A drive device 100x according to the fifth embodiment includes gate threshold voltage estimation units 10(1) to 10(n) arranged corresponding to semiconductor element units TR(1) to TR(n), respectively, and drive signal generation. and a portion 21x.

Any of the configurations described in the first to third embodiments and their modifications can be applied to each of the gate threshold voltage estimating units 10(1) to 10(n). As described above, each of the gate threshold voltage estimating units 10(1) to 10(n) detects the off state and the reverse conduction state of the semiconductor element units TR(1) to TR(n), the semiconductor element Gate threshold voltage estimated value Vth# is calculated for each of units TR(1)-TR(n).

The drive signal generation section 21x receives the gate threshold voltage estimation values Vth#(1) to Vth#(n) from the gate threshold voltage estimation sections 10(1) to 10(n). Furthermore, the drive signal generator 21x individually generates the on-gate voltages Vgon(1) to Vgon(n) and the off-gate voltages Vgoff(1) to Vgoff(n) of the semiconductor element units TR(1) to TR(n). set. For example, the drive signal generator 21x has n configurations of the drive signal generator 21 shown in FIG. 14 in parallel corresponding to each of the semiconductor element units TR(1) to TR(n).

FIG. 16 shows a flow chart for explaining the operation of the semiconductor element drive device according to the fifth embodiment.

The driving device 100x according to the fourth embodiment determines in S210 whether or not the trigger signal TRG has changed from "0" to "1" in any of the gate threshold voltage estimating units 10(1) to 10(n). If the trigger signal TRG changes from "0" to "1" corresponding to any of the semiconductor element units TR(1) to TR(n) (when the determination is YES in S110), the processing after S220 is executed. Run. In the following, in semiconductor element unit TR(i) among semiconductor element units TR(1) to TR(n) (i: an integer of 1≤i≤n), trigger signal TRG is from "0" to "1". The operation when it changes to .

In S220, the driving device 100x reads out the detection value of the state detection unit 3 corresponding to the semiconductor element unit TR(i) at the timing when the trigger signal TRG changes from "0" to "1", and in S230, Using the read detection value, gate threshold voltage estimated value Vth#(i) of semiconductor element unit TR(i) is calculated.
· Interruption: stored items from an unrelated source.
-- pv_equiv track=rewrite | github.com/deepakrkris/DsAlgo | algorithms/day01/min_window_subsequence.py | moving_window_partial
-- ===== SOURCE A (Python) =====
-- def moving_window_partial(str1, str2) :
--     minLength = 0
--     minMatch = ""
--
--     windowPtr = 0
--     substrPtr = 0
--     startIndex = 0
--
--     while windowPtr < len(str1) :
--         if str1[windowPtr] == str2[substrPtr] :
--             if substrPtr == 0 :
--                 startIndex = windowPtr
--             substrPtr = substrPtr + 1
--
--         if substrPtr == len(str2) :
--             if minLength > len(str1[startIndex : windowPtr]) or minLength == 0:
--                 minMatch = str1[startIndex : windowPtr + 1]
--                 minLength = len(minMatch)
--             substrPtr = 0
--
--         windowPtr = windowPtr + 1
--
--     return (minLength, minMatch)
-- ===== SOURCE B (Python) =====
-- def moving_window_partial(str1, str2):
--     # Phase 1: collect the greedy non-overlapping match windows by jumping with str.find.
--     if not str2:
--         return (0, "")
--     windows = []
--     pos = 0
--     while True:
--         start = str1.find(str2[0], pos)
--         if start == -1:
--             break
--         end = start
--         for c in str2[1:]:
--             end = str1.find(c, end + 1)
--             if end == -1:
--                 break
--         if end == -1:
--             break
--         windows.append((start, end))
--         pos = end + 1
--     # Phase 2: keep the window of minimal length; on ties the later window wins.
--     best_len, best = 0, ""
--     for s, e in windows:
--         length = e - s + 1
--         if best_len == 0 or length <= best_len:
--             best_len, best = length, str1[s:e + 1]
--     return (best_len, best)
-- ===== Notes on version B (the rewrite author's own statement) =====
-- stated objective: alternative
-- what changed: B splits the work into two phases: it first collects the greedy non-overlapping match windows by jumping with str.find (C-level scanning, instead of A's per-character Python state machine over str1), then reduces the window list to the minimal-length window (later window wins ties); on empty str2, where A raises IndexError, B returns (0, '').
import Mathlib
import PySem

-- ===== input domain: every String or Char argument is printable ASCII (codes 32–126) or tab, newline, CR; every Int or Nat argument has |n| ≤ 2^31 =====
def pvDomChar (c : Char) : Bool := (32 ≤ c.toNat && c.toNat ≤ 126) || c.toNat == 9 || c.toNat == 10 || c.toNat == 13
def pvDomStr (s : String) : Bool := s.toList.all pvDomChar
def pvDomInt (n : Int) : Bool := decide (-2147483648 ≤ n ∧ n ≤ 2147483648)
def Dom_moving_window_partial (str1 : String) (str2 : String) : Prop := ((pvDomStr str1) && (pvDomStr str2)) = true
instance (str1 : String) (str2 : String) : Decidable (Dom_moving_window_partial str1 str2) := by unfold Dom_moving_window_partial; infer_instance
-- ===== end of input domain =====

-- B collects the greedy match windows by jumping with str.find and then reduces the list to the
-- minimal-length window (alternative decomposition, same cost); where A raises on empty str2, B returns (0, "").

-- ===== PORT A =====
-- A's while loop over windowPtr with state (substrPtr, startIndex, minLength, minMatch);
-- strings are handled as their char lists (string slicing = list slicing, exact).
def aLoop (l1 l2 : List Char) (i ptr start minL : Nat) (minM : List Char) : Int × String :=
  if h : i < l1.length then
    match PySem.List.pyGet? l2 (ptr : Int) with
    | none => (0, "")  -- Python raises IndexError here (str2 exhausted); excluded by Pre_
    | some c2 =>
      let ptr1 := if l1[i] = c2 then ptr + 1 else ptr
      let start1 := if l1[i] = c2 then (if ptr = 0 then i else start) else start
      if ptr1 = l2.length then
        if minL > (PySem.List.slice l1 (some (start1 : Int)) (some (i : Int))).length ∨ minL = 0 then
          let m := PySem.List.slice l1 (some (start1 : Int)) (some ((i : Int) + 1))
          aLoop l1 l2 (i + 1) 0 start1 m.length m
        else aLoop l1 l2 (i + 1) 0 start1 minL minM
      else aLoop l1 l2 (i + 1) ptr1 start1 minL minM
  else ((minL : Int), String.ofList minM)
termination_by l1.length - i

def moving_window_partial (str1 : String) (str2 : String) : Int × String :=
  aLoop str1.toList str2.toList 0 0 0 0 []

-- ===== PORT B =====
-- Source B inner loop: for c in str2[1:]: end = str1.find(c, end + 1); break on -1
def bMatch (l1 : List Char) (cs : List Char) (e : Int) : Int :=
  match cs with
  | [] => e
  | c :: rest =>
    let e' := PySem.Chars.findFrom l1 [c] (e + 1) none
    if e' = -1 then -1 else bMatch l1 rest e'

-- Source B outer while True loop (fuel only makes it total; Python's loop always terminates)
def bCollect (l1 : List Char) (c0 : Char) (rest : List Char) : Nat → Int → List (Int × Int)
  | 0, _ => []
  | fuel + 1, pos =>
    let st := PySem.Chars.findFrom l1 [c0] pos none
    if st = -1 then []
    else
      let e := bMatch l1 rest st
      if e = -1 then []
      else (st, e) :: bCollect l1 c0 rest fuel (e + 1)

def moving_window_partial_alt (str1 : String) (str2 : String) : Int × String :=
  match str2.toList with
  | [] => (0, "")
  | c0 :: rest =>
    let ws := bCollect str1.toList c0 rest (str1.toList.length + 1) 0
    ws.foldl (fun acc w =>
      if acc.1 = 0 ∨ w.2 - w.1 + 1 ≤ acc.1 then
        (w.2 - w.1 + 1, String.ofList (PySem.List.slice str1.toList (some w.1) (some (w.2 + 1))))
      else acc) ((0 : Int), "")

-- ===== PRECONDITION & SPEC =====
-- Pre_ excludes exactly the inputs on which A raises IndexError: empty str2 with non-empty str1.
def Pre_moving_window_partial (str1 : String) (str2 : String) : Prop := str2 ≠ "" ∨ str1 = ""
instance (str1 : String) (str2 : String) : Decidable (Pre_moving_window_partial str1 str2) := by unfold Pre_moving_window_partial; infer_instance

def pvWitness_moving_window_partial : String × String := ("abcab", "ab")

def Spec_moving_window_partial (str1 : String) (str2 : String) (out : Int × String) : Prop := out = moving_window_partial_alt str1 str2
instance (str1 : String) (str2 : String) (out : Int × String) : Decidable (Spec_moving_window_partial str1 str2 out) := by unfold Spec_moving_window_partial; infer_instance

-- ===== CLAIM (what is proved, stated in full; the proofs are below) =====
def Claim_equal_moving_window_partial : Prop := ∀ (str1 : String) (str2 : String), Dom_moving_window_partial str1 str2 → Pre_moving_window_partial str1 str2 → Spec_moving_window_partial str1 str2 (moving_window_partial str1 str2)


-- ===== LEMMAS AND PROOFS =====

-- Spec layer: first occurrence of c at index >= k
def cfind (l1 : List Char) (c : Char) (k : Nat) : Option Nat :=
  if h : k < l1.length then (if l1[k] = c then some k else cfind l1 c (k + 1)) else none
termination_by l1.length - k

-- chain of first occurrences for cs starting at position >= i; returns end index + 1
def cchain (l1 : List Char) : List Char → Nat → Option Nat
  | [], i => some i
  | c :: rest, i => match cfind l1 c i with
    | none => none
    | some e => cchain l1 rest (e + 1)

-- the greedy non-overlapping windows, spec form
def wins (l1 : List Char) (c0 : Char) (rest : List Char) : Nat → Nat → List (Nat × Nat)
  | 0, _ => []
  | fuel + 1, pos =>
    match cfind l1 c0 pos with
    | none => []
    | some s => match cchain l1 rest (s + 1) with
      | none => []
      | some q => (s, q - 1) :: wins l1 c0 rest fuel q

def selStep (l1 : List Char) (acc : Nat × List Char) (w : Nat × Nat) : Nat × List Char :=
  if acc.1 = 0 ∨ w.2 - w.1 + 1 ≤ acc.1 then (w.2 - w.1 + 1, (l1.drop w.1).take (w.2 + 1 - w.1)) else acc

def aFinal (p : Nat × List Char) : Int × String := ((p.1 : Int), String.ofList p.2)

theorem cfind_none_spec' (l1 : List Char) (c : Char) (k : Nat) (h : cfind l1 c k = none) :
    ∀ j, k ≤ j → j < l1.length → l1[j]? ≠ some c := by
  intro j h1 h2
  rw [cfind] at h
  by_cases hk : k < l1.length
  · rw [dif_pos hk] at h
    by_cases hc : l1[k] = c
    · rw [if_pos hc] at h; cases h
    · rw [if_neg hc] at h
      rcases Nat.eq_or_lt_of_le h1 with rfl | hlt
      · simp [List.getElem?_eq_getElem h2, hc]
      · exact cfind_none_spec' l1 c (k+1) h j hlt h2
  · omega
termination_by l1.length - k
The processes of S210 to S230 are executed by any of the gate threshold voltage estimating units 10(1) to 10(n) in FIG.

Furthermore, the drive device 100x transmits the gate threshold voltage estimated value Vth# calculated in S230 to the drive signal generator 21x in S240. Then, in S250, the drive signal generator 21x reflects the gate threshold voltage estimated value Vth#(i) transmitted in S240 to generate the on-gate voltages Vgon(i) and Vgoff(i) of the semiconductor element unit TR(i). ) is modulated.

The on-gate voltages Vgon(i) and Vgoff(i) are the difference (Vgon−Vth) between the on-gate voltage Vgon and the gate threshold voltage Vth and the off-gate voltage Vgoff between the semiconductor element units TR(1) to TR(n). and the difference (Vth-Vgoff) of the gate threshold voltage Vth is modulated.

For example, the on-gate voltages Vgon(i) and Vgoff(i) are expressed by the following equation (3) obtained by expanding the above equations (1) and (2) to each of the semiconductor element units TR(1) to TR(n). , (4).

Vgon(i)=Vgon0+α·(Vth(i)#-Vth0) (3)
Vgoff(i)=Vgoff0+α·(Vth(i)#−Vth0) (4)
As for the reference on-gate voltage Vgon0, the reference off-gate voltage Vgoff0, the coefficient α, and the reference value Vth0 of the gate threshold voltage, which are the same as those in equations (1) and (2), the desired characteristics can be obtained with the reference value Vth0 of the gate threshold voltage. can be determined as follows. In the above formulas (3) and (4), these values are common to the semiconductor element units TR(1) to TR(n). ) to TR(n).

In S260, the driving device 100x adjusts the on-gate voltage Vgon(1) of each of the semiconductor element units TR(1) to TR(n) by reflecting the modulation of the on-gate voltages Vgon(i) and Vgoff(i) in S250. ~Vgon(n) and the latest values of the off-gate voltages Vgoff(1) ~ Vgoff(n).

According to the semiconductor element driving device according to the fifth embodiment, even if the gate threshold voltages are different among the plurality of semiconductor element units TR(1) to TR(n) connected in parallel, each semiconductor element can be operated. Uniformity is possible. As a result, it is possible to reduce current variations during switching between semiconductor elements and during on/off, so that it is possible to suppress variations in operating temperature due to differences in the amount of heat generated and the occurrence of oscillation phenomena. .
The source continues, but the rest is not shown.